Havia barreiras para que reclamações seguissem os trâmites?

Onde há homens, tudo é possível. Foi exactamente por essa razão que se criou o Gabinete de Ética e Humanização, para saber o que se passou, para as reclamações apresentadas pelos utentes não andarem. Vamos chegar as causas, descobrir qual é a barreira que existe, a fim de serem destruídas, para, doravante, elas passarem a ter razão de ser e encontrar o resultado esperado. Esse trabalho já está a ser feito.

Há a sensação de que de nada vale apresentar reclamação junto dos Gabinetes de Utentes, porque nunca sai de lá uma resposta. Pelo menos é assim que pensam os cidadãos…

Primeiro, vamos mudar o tempo da conjugação do verbo. Não é que nada vale, mas sim que nada valia. Foi noutra era, que já passou. Agora pode. Porque apresentado o problema às entidades de direito, vai fazer que evoluamos no nossos métodos de trabalho. Já imaginou ter um Gabinete de Ética e Humanização no Ministério da Saúde e o director da referida área ficar parado, sem trabalho e a ganhar salário? Seria uma injustiça social. O meu salário depende do serviço que faço para a comunidade. Então, se ele sabe que existem áreas competentes para resolver o seu problema, vai esconder-se dentro de casa porquê? Com essa postura, não estará ajudar-se a si mesmo e o Estado a evoluir. Antes não valia, mas agora vai valer.

Não teme que a má reputação deixada pelos Gabinetes de Utentes belisque a sua missão?

A árvore conhece-se pelos seus frutos. Nós temos que apresentar trabalho. Por via dele, vamos oferecer confiança aos cidadãos. O cidadão vai ser o nosso termómetro. É ele que vai dizer se as coisas mudaram ou não.

O sector que lidera está a trabalhar num projecto que vai culminar com a criação de um concurso, para eleger a unidade hospitalar mais humanizada do país. Pode falar um pouco dessa iniciativa?
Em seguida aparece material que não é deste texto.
-- pv_equiv track=rewrite | github.com/bruno-pisciotta281/teste_qualidade | TDD/mictorios/distribuicao_mictorios.py | calcular_mijoes_nao_constrangedores
-- ===== SOURCE A (Python) =====
-- def calcular_mijoes_nao_constrangedores(ocupacao_inicial):
--     mijoes_nao_constrangedores = 0
--     mictorios_vazios = 0
--     consecutivo_ocupado = False
--
--     for c in ocupacao_inicial:
--         if c == 'X':
--             if consecutivo_ocupado:
--                 # Encontrou dois mictórios ocupados consecutivos, então não pode acomodar um mijão aqui.
--                 mijoes_nao_constrangedores += mictorios_vazios
--                 mictorios_vazios = 0
--             consecutivo_ocupado = True
--         elif c == '.':
--             mictorios_vazios += 1
--             consecutivo_ocupado = False
--
--     # Caso especial: se a string terminar com mictórios vazios consecutivos.
--     if consecutivo_ocupado:
--         mijoes_nao_constrangedores += mictorios_vazios
--
--     return mijoes_nao_constrangedores
-- ===== SOURCE B (Python) =====
-- def calcular_mijoes_nao_constrangedores(ocupacao_inicial):
--     # Run-based rewrite: pre-filter to the relevant chars, then walk runs of
--     # equal characters instead of single characters.
--     filtered = [c for c in ocupacao_inicial if c in ('X', '.')]
--     res = 0
--     v = 0
--     i = 0
--     n = len(filtered)
--     while i < n:
--         j = i
--         while j < n and filtered[j] == filtered[i]:
--             j += 1
--         if filtered[i] == '.':
--             v += j - i
--         elif j - i >= 2:
--             res += v
--             v = 0
--         i = j
--     if n > 0 and filtered[n - 1] == 'X':
--         res += v
--     return res
-- ===== Notes on version B (the rewrite author's own statement) =====
-- stated objective: alternative
-- what changed: Replaced A's char-by-char scan with a consecutive-occupied flag by a pre-filter to the two relevant characters followed by a walk over maximal runs of equal characters (a '.'-run adds its length, an 'X'-run of length >= 2 flushes, a final 'X'-run flushes at the end).
import Mathlib
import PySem

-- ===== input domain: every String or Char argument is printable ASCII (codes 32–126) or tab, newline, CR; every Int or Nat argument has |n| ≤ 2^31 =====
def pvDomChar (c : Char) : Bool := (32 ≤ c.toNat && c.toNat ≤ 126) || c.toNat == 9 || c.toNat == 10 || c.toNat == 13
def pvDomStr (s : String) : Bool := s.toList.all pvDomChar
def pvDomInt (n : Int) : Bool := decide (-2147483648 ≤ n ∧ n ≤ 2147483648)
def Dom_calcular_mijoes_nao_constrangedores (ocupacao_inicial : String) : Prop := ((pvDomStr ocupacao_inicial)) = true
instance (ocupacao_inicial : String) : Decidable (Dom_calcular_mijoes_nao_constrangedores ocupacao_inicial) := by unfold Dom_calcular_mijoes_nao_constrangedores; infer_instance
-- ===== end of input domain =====

-- B replaces A's char-by-char scan with a pre-filter to the two relevant characters
-- followed by a walk over runs of equal characters (objective: alternative decomposition).

-- ===== PORT A =====
-- A's loop state: (mijoes_nao_constrangedores, mictorios_vazios, consecutivo_ocupado)
def pvStepA (st : Int × Int × Bool) (c : Char) : Int × Int × Bool :=
  if c = 'X' then
    if st.2.2 then (st.1 + st.2.1, 0, true) else (st.1, st.2.1, true)
  else if c = '.' then (st.1, st.2.1 + 1, false)
  else st

def calcular_mijoes_nao_constrangedores (ocupacao_inicial : String) : Int :=
  let st := ocupacao_inicial.toList.foldl pvStepA (0, 0, false)
  if st.2.2 then st.1 + st.2.1 else st.1

-- ===== PORT B =====
-- the while-loop of Source B: peel off one maximal run of equal characters per step
def pvRuns : List Char → Int → Int → Int × Int
  | [], res, v => (res, v)
  | c :: rest, res, v =>
    let run := rest.takeWhile (· == c)
    let tail := rest.dropWhile (· == c)
    if c = '.' then pvRuns tail res (v + (run.length + 1))
    else if run.length + 1 ≥ 2 then pvRuns tail (res + v) 0
    else pvRuns tail res v
termination_by l _ _ => l.length
decreasing_by
  all_goals
    have := List.length_dropWhile_le (· == c) rest
    simp only [List.length_cons]
    omega

def calcular_mijoes_nao_constrangedores_alt (ocupacao_inicial : String) : Int :=
  let filtered := ocupacao_inicial.toList.filter (fun c => c == 'X' || c == '.')
  let rv := pvRuns filtered 0 0
  match filtered.getLast? with
  | some c => if c = 'X' then rv.1 + rv.2 else rv.1
  | none => rv.1

-- ===== PRECONDITION & SPEC =====
def Spec_calcular_mijoes_nao_constrangedores (ocupacao_inicial : String) (out : Int) : Prop := out = calcular_mijoes_nao_constrangedores_alt ocupacao_inicial
instance (ocupacao_inicial : String) (out : Int) : Decidable (Spec_calcular_mijoes_nao_constrangedores ocupacao_inicial out) := by unfold Spec_calcular_mijoes_nao_constrangedores; infer_instance

-- ===== CLAIM (what is proved, stated in full; the proofs are below) =====
def Claim_equal_calcular_mijoes_nao_constrangedores : Prop := ∀ (ocupacao_inicial : String), Dom_calcular_mijoes_nao_constrangedores ocupacao_inicial → Spec_calcular_mijoes_nao_constrangedores ocupacao_inicial (calcular_mijoes_nao_constrangedores ocupacao_inicial)

-- ===== LEMMAS AND PROOFS =====

-- the final flush of A
def pvFin (st : Int × Int × Bool) : Int := if st.2.2 then st.1 + st.2.1 else st.1

-- the post-processing of B
def pvPost (l : List Char) (rv : Int × Int) : Int :=
  match l.getLast? with
  | some c => if c = 'X' then rv.1 + rv.2 else rv.1
  | none => rv.1

-- irrelevant characters do not change A's state
theorem pv_foldl_filter (l : List Char) (st : Int × Int × Bool) :
    l.foldl pvStepA st = (l.filter (fun c => c == 'X' || c == '.')).foldl pvStepA st := by
  induction l generalizing st with
  | nil => rfl
  | cons c rest ih =>
    by_cases hx : c = 'X'
    · have hb : (c == 'X' || c == '.') = true := by simp [hx]
      simp [List.filter, hb, ih]
    · by_cases hd : c = '.'
      · have hb : (c == 'X' || c == '.') = true := by simp [hd]
        simp [List.filter, hb, ih]
      · have hb : (c == 'X' || c == '.') = false := by simp [hx, hd]
        have hst : pvStepA st c = st := by simp [pvStepA, hx, hd]
        simp [List.filter, hb, hst, ih]

-- a nonempty run of '.' adds its length to the empty counter and clears the flag
theorem pv_dot_run (run : List Char) (h : ∀ c ∈ run, c = '.') (r v : Int) (p : Bool) :
    run ≠ [] → run.foldl pvStepA (r, v, p) = (r, v + run.length, false) := by
  induction run generalizing v p with
  | nil => intro h'; exact absurd rfl h'
  | cons c rest ih =>
    intro _
    have hc : c = '.' := h c (by simp)
    have hstep : pvStepA (r, v, p) c = (r, v + 1, false) := by
      simp [pvStepA, hc]
    rcases Decidable.em (rest = []) with he | he
    · subst he; simp [List.foldl, hstep]
    · have := ih (fun x hx => h x (by simp [hx])) (v + 1) false he
      simp only [List.foldl, hstep, this, List.length_cons, Prod.mk.injEq]
      refine ⟨trivial, ?_, trivial⟩
      push_cast
      ring

-- a run of 'X' entered with the flag set flushes at most once
theorem pv_x_run_true (run : List Char) (h : ∀ c ∈ run, c = 'X') (r v : Int) :
    run.foldl pvStepA (r, v, true) = if run = [] then (r, v, true) else (r + v, 0, true) := by
  induction run generalizing r v with
  | nil => rfl
  | cons c rest ih =>
    have hc : c = 'X' := h c (by simp)
    have hstep : pvStepA (r, v, true) c = (r + v, 0, true) := by simp [pvStepA, hc]
    have := ih (fun x hx => h x (by simp [hx])) (r + v) 0
    simp only [List.foldl, hstep, this]
    split <;> simp

-- main correspondence between A's fold over a relevant-only list and B's run walk
theorem pv_main (n : ℕ) : ∀ (l : List Char), l.length ≤ n →
    (∀ c ∈ l, c = 'X' ∨ c = '.') → ∀ (r v : Int),
    pvFin (l.foldl pvStepA (r, v, false)) = pvPost l (pvRuns l r v) := by
  induction n with
  | zero =>
    intro l hl _ r v
    have : l = [] := List.eq_nil_of_length_eq_zero (Nat.le_zero.mp hl)
    subst this; simp [pvFin, pvPost, pvRuns]
  | succ n ih =>
    intro l hl hrel r v
    match l with
    | [] => simp [pvFin, pvPost, pvRuns]
    | c :: rest =>
      have hsplit : rest = rest.takeWhile (· == c) ++ rest.dropWhile (· == c) :=
        (List.takeWhile_append_dropWhile).symm
      set run := rest.takeWhile (· == c) with hrun
      set tail := rest.dropWhile (· == c) with htail
      have hrunc : ∀ x ∈ run, x = c := by
        intro x hx
        have := List.mem_takeWhile_imp hx
        simpa using this
      have htail_len : tail.length ≤ n := by
        have h1 := List.length_dropWhile_le (· == c) rest
        have h2 : tail.length = (List.dropWhile (· == c) rest).length := by rw [htail]
        simp only [List.length_cons] at hl
        omega
      have htail_rel : ∀ x ∈ tail, x = 'X' ∨ x = '.' := by
        intro x hx
        exact hrel x (by rw [hsplit]; simp [hx])
      have hfold : (c :: rest).foldl pvStepA (r, v, false)
          = tail.foldl pvStepA ((c :: run).foldl pvStepA (r, v, false)) := by
        conv_lhs => rw [show (c :: rest) = (c :: run) ++ tail by rw [hsplit]; rfl]
        rw [List.foldl_append]
      have hlast_ne : tail ≠ [] → (c :: rest).getLast? = tail.getLast? := by
        intro ht
        rw [show (c :: rest) = (c :: run) ++ tail by rw [hsplit]; rfl]
        exact List.getLast?_append_of_ne_nil _ ht
      have hlast_nil : tail = [] → (c :: rest).getLast? = some c := by
        intro ht
        have : (c :: rest) = c :: run := by rw [hsplit, ht, List.append_nil]
        rw [this]
        obtain ⟨x, hx⟩ := Option.isSome_iff_exists.mp (List.getLast?_isSome.mpr (by simp : (c :: run) ≠ []))
        have hm : x ∈ c :: run := List.mem_of_getLast? hx
        have hxc : x = c := by
          rcases List.mem_cons.mp hm with h | h
          · exact h
          · exact hrunc x h
        rw [hx, hxc]
      rcases hrel c (by simp) with hX | hD
      · -- c = 'X'
        subst hX
        have hstep1 : pvStepA (r, v, false) 'X' = (r, v, true) := by simp [pvStepA]
        have hfoldrun : (('X' : Char) :: run).foldl pvStepA (r, v, false)
            = if run = [] then (r, v, true) else (r + v, 0, true) := by
          simp only [List.foldl, hstep1]
          exact pv_x_run_true run hrunc r v
        rcases Decidable.em (run = []) with hre | hre
        · -- run of length 1
          have hruns : pvRuns ('X' :: rest) r v = pvRuns tail r v := by
            rw [pvRuns]; simp [← hrun, ← htail, hre]
          rcases Decidable.em (tail = []) with hte | hte
          · simp [hfold, hte, hre, hruns, pvFin, pvPost, pvRuns, pvStepA, hlast_nil hte]
          · -- tail nonempty; its head is '.'
            obtain ⟨d, rest', hdt⟩ := List.exists_cons_of_ne_nil hte
            have hdnot : ¬ (d == 'X') := by
              have := List.head?_dropWhile_not (· == 'X') rest
              rw [← htail, hdt] at this
              simpa using this
            have hdd : d = '.' := by
              rcases htail_rel d (by rw [hdt]; simp) with h | h
              · exact absurd (by simp [h]) hdnot
              · exact h
            have hswap : tail.foldl pvStepA (r, v, true) = tail.foldl pvStepA (r, v, false) := by
              rw [hdt]
              simp only [List.foldl]
              have : pvStepA (r, v, true) d = pvStepA (r, v, false) d := by
                simp [pvStepA, hdd]
              rw [this]
            rw [hfold, hfoldrun, if_pos hre, hswap, ih tail htail_len htail_rel r v,
              hruns, pvPost, pvPost, hlast_ne hte]
        · -- run length ≥ 2
          have hruns : pvRuns ('X' :: rest) r v = pvRuns tail (r + v) 0 := by
            rw [pvRuns]
            have : run.length + 1 ≥ 2 := by
              have : run.length ≠ 0 := by simpa [List.length_eq_zero_iff] using hre
              omega
            simp [← hrun, ← htail, this]
          rcases Decidable.em (tail = []) with hte | hte
          · simp [hfold, hte, hfoldrun, hre, hruns, pvFin, pvPost, pvRuns, hlast_nil hte]
          · obtain ⟨d, rest', hdt⟩ := List.exists_cons_of_ne_nil hte
            have hdnot : ¬ (d == 'X') := by
              have := List.head?_dropWhile_not (· == 'X') rest
              rw [← htail, hdt] at this
              simpa using this
            have hdd : d = '.' := by
              rcases htail_rel d (by rw [hdt]; simp) with h | h
              · exact absurd (by simp [h]) hdnot
              · exact h
            have hswap : tail.foldl pvStepA (r + v, 0, true) = tail.foldl pvStepA (r + v, 0, false) := by
              rw [hdt]
              simp only [List.foldl]
              have : pvStepA (r + v, 0, true) d = pvStepA (r + v, 0, false) d := by
                simp [pvStepA, hdd]
              rw [this]
            rw [hfold, hfoldrun, if_neg hre, hswap, ih tail htail_len htail_rel (r + v) 0,
              hruns, pvPost, pvPost, hlast_ne hte]
      · -- c = '.'
        subst hD
        have hfoldrun : (('.' : Char) :: run).foldl pvStepA (r, v, false)
            = (r, v + (run.length + 1), false) := by
          have := pv_dot_run ('.' :: run) (by
            intro x hx
            rcases List.mem_cons.mp hx with h | h
            · exact h
            · exact hrunc x h) r v false (by simp)
          rw [this]
          simp only [List.length_cons, Prod.mk.injEq]
          refine ⟨trivial, ?_, trivial⟩
          push_cast
          ring
        have hruns : pvRuns ('.' :: rest) r v = pvRuns tail r (v + (run.length + 1)) := by
          rw [pvRuns]; simp [← hrun, ← htail]
        rcases Decidable.em (tail = []) with hte | hte
        · simp [hfold, hte, hfoldrun, hruns, pvFin, pvPost, pvRuns, hlast_nil hte]
        · rw [hfold, hfoldrun, ih tail htail_len htail_rel r (v + (run.length + 1)),
            hruns, pvPost, pvPost, hlast_ne hte]

-- ===== VERDICT (by name: the statement is the Claim_ definition above) =====
theorem calcular_mijoes_nao_constrangedores_spec : Claim_equal_calcular_mijoes_nao_constrangedores := by
  intro s _
  unfold Spec_calcular_mijoes_nao_constrangedores
  unfold calcular_mijoes_nao_constrangedores calcular_mijoes_nao_constrangedores_alt
  set fl := s.toList.filter (fun c => c == 'X' || c == '.') with hfl
  have hrel : ∀ c ∈ fl, c = 'X' ∨ c = '.' := by
    intro c hc
    have := List.of_mem_filter hc
    rcases Bool.or_eq_true_iff.mp this with h | h
    · exact Or.inl (by simpa using h)
    · exact Or.inr (by simpa using h)
  have := pv_main fl.length fl (le_refl _) hrel 0 0
  simp only [pvFin, pvPost] at this
  rw [pv_foldl_filter, ← hfl]
  exact this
(Risos) A ideia é a seguinte. Nós queremos criar uma espécie de um quadro de honra ou de um top dos hospitais mais queridos do país, em que os cidadãos vão ter a oportunidade de participar na votação, de acordo com a forma de trabalhar de cada hospital. Vamos criar um sistema de informação que vai estar disponíveis nas redes sociais. A partir dessa plataforma, vai ser possível identificar o hospital que mais pontos somou, por exemplo, na área da humanização, social, biossegurança e atendimento. Isso vai fazer com que cada hospital trabalhe para não estar mal classificado, pois nenhum director vai ficar contente ao ver a sua unidade hospitalar em último lugar. Isso até poderá provocar a exoneração dele.

Quando é que essa ideia vai passar para a prática?

Brevemente. Estamos a trabalhar para materializar a ideia o mais rápido possível.

PERFIL

Gervásio André Púcuta
Gervásio André Púcuta é um quadro da Educação emprestado à Saúde. Antes de rumar para este sector, passou pelo ex-Ministério da Assistência e Reinserção Social, onde exerceu às funções de director-adjunto do gabinete do então ministro João Baptista Kussumua, tendo mais tarde ascendido ao cargo de inspector-geral. Foi padre durante 13 anos. Diz que decidiu largar a batina, por sentir que o Estado precisava dele.
“Saí bem. Não tenho nenhum problema com a Igreja”, assegura. Como padre, trabalhou nas províncias de Cabinda, Uíge e Luanda. É licenciado em Direito e bacharel em Filosofia e em Teologia.